なぜ自由を叫ぶ者が奴隷を飼った? アメリカの原罪と高貴な理想の衝突を描くドキュメンタリー
The Story of US
もっともバーンズは、映像資料が存在しない時代の物語を語る方法を発明している。大半のデジタル編集ソフトに備わっている「ケン・バーンズ効果」と呼ばれる動画編集機能だ。静止画像の上をカメラが上下左右にゆっくり移動したり、ズームしたりする技法を指し、スティーブ・ジョブズがアップル製品でこの名を使うことを本人に認めさせた。

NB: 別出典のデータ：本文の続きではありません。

-- pv_equiv track=rewrite | github.com/calle2021/aoc | d14/d14_part2.py | bfs
-- ===== SOURCE A (Python) =====
-- from collections import deque
--
-- def bfs(s, idxs):
--     q = deque([s])
--     seen = set()
--     while q:
--         curr = q.popleft()
--         if curr in seen:
--             continue
--         seen.add(curr)
--
--         for n in idxs:
--             zero = curr[:n] + "0" + curr[n + 1:]
--             one = curr[:n] + "1" + curr[n + 1:]
--             q.append(zero)
--             q.append(one)
--     return seen
--
-- s = 0
-- ===== SOURCE B (Python) =====
-- def bfs(s, idxs):
--     result = [s]
--     while True:
--         image = [c[:n] + d + c[n + 1:] for c in result for n in idxs for d in "01"]
--         bigger = list(dict.fromkeys(result + image))
--         if len(bigger) == len(result):
--             return set(result)
--         result = bigger
-- ===== Notes on version B (the rewrite author's own statement) =====
-- stated objective: simpler
-- what changed: Replaces the deque/visited-set worklist BFS with a naive Kleene fixed-point iteration: each round appends (dict.fromkeys-deduplicated) the image of the WHOLE current list under all one-position 0/1 substitutions and stops when the list no longer grows, so there is no queue, no per-node seen check and no collections import.
import Mathlib
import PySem

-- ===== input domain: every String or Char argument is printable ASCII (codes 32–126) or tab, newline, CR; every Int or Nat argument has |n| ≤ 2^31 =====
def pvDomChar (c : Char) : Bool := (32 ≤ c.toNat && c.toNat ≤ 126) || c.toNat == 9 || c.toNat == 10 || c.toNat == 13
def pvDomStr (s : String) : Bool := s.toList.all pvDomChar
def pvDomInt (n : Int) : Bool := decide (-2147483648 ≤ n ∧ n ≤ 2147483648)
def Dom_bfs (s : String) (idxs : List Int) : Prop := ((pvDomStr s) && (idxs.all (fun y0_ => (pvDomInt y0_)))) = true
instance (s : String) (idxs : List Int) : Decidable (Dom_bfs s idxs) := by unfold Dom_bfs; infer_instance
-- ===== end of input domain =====

-- B replaces A's deque BFS by a naive Kleene fixed-point iteration (union with the image of the
-- whole set each round until it stops growing): no queue, no frontier (objective: simpler, not faster).


-- ===== PORT A =====
-- shared helper: the slicing expression  curr[:n] + d + curr[n+1:]  both Pythons build their children with
def subst (curr : String) (n : Int) (d : Char) : String :=
  String.ofList (PySem.Chars.slice curr.toList none (some n) ++ [d] ++
                 PySem.Chars.slice curr.toList (some (n + 1)) none)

バーンズの作品を見たことがない人でも、卒業式や誕生日のスライドショーで一度は目にしているだろう。
この技術によって、観客は映像の中に入り込んだかのような臨場感を味わえる。『アメリカ革命』でも多くの地図や手紙、絵画を素材に、この技術が存分に駆使されている。
ナレーターは、バーンズ作品の常連であるピーター・コヨーテ。彼の独特の声がシリーズの冒頭で、作品のテーマを説明する。それは「人類史上初めて、全ての人の不可侵の権利を掲げた戦争」だと。

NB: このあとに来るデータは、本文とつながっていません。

-- pv_equiv track=rewrite | github.com/SimonCB765/ProteinDatabaseManipulation | parsers/DEPRECATEDparseEntrez.py | find_disease_genes
-- ===== SOURCE A (Python) =====
-- def find_disease_genes(diseases, diseaseTypes, geneRIFDict):
--     diseaseGenes = dict([(i, ['N' for i in diseases]) for i in geneRIFDict.keys()])
--
--     for i in geneRIFDict.keys():
--         for j in geneRIFDict[i]:
--             for k in range(len(diseases)):
--                 for l in diseases[k]:
--                     if l in j:
--                         diseaseGenes[i][k] = 'Y'
--                         break
--
--     return diseaseGenes
-- ===== SOURCE B (Python) =====
-- def find_disease_genes(diseases, diseaseTypes, geneRIFDict):
--     # Multi-pattern index built once: bucket the keywords by first character;
--     # groups containing an empty keyword match every text ('always').
--     buckets = {}
--     always = set()
--     for k in range(len(diseases)):
--         for kw in diseases[k]:
--             if kw:
--                 buckets.setdefault(kw[0], []).append((kw, k))
--             else:
--                 always.add(k)
--
--     def scan(text):
--         # position-major scan: at each position try only the keywords whose
--         # first character matches; returns the set of group indices matched
--         hit = set(always)
--         for pos in range(len(text)):
--             for kw, k in buckets.get(text[pos], ()):
--                 if text.startswith(kw, pos):
--                     hit.add(k)
--         return hit
--
--     cache = {}  # memoise per RIF text: repeated texts are scanned once
--     result = {}
--     for gene, rifs in geneRIFDict.items():
--         hit = set()
--         for t in rifs:
--             if t not in cache:
--                 cache[t] = scan(t)
--             hit |= cache[t]
--         result[gene] = ['Y' if k in hit else 'N' for k in range(len(diseases))]
--     return result
-- ===== Notes on version B (the rewrite author's own statement) =====
-- stated objective: alternative
-- what changed: A mutates an all-'N' table with four nested loops testing 'keyword in text' per gene, text and group; B builds a multi-pattern index once (keywords bucketed by first character, empty keywords collected separately), computes for each text the SET of matched groups with a position-major scan that tries only the bucket of the current character, memoises that set per distinct RIF text in a dict, and assembles each gene's flags from the union of its texts' sets.
import Mathlib
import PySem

この戦いは先住民の土地や課税、代表権をめぐる入植者とイギリス人の争いにとどまらなかった。革命はやがて「人類の最も高貴な理想をめぐる戦い」に姿を変え、アメリカ人(愛国派)とアメリカ人(国王派)が銃を向け合うことになったと、コヨーテは語る。それは18世紀後半において、人民が自らの意思で自らを治めるという新しい理念の実現を目指した人類初の大いなる実験でもあった。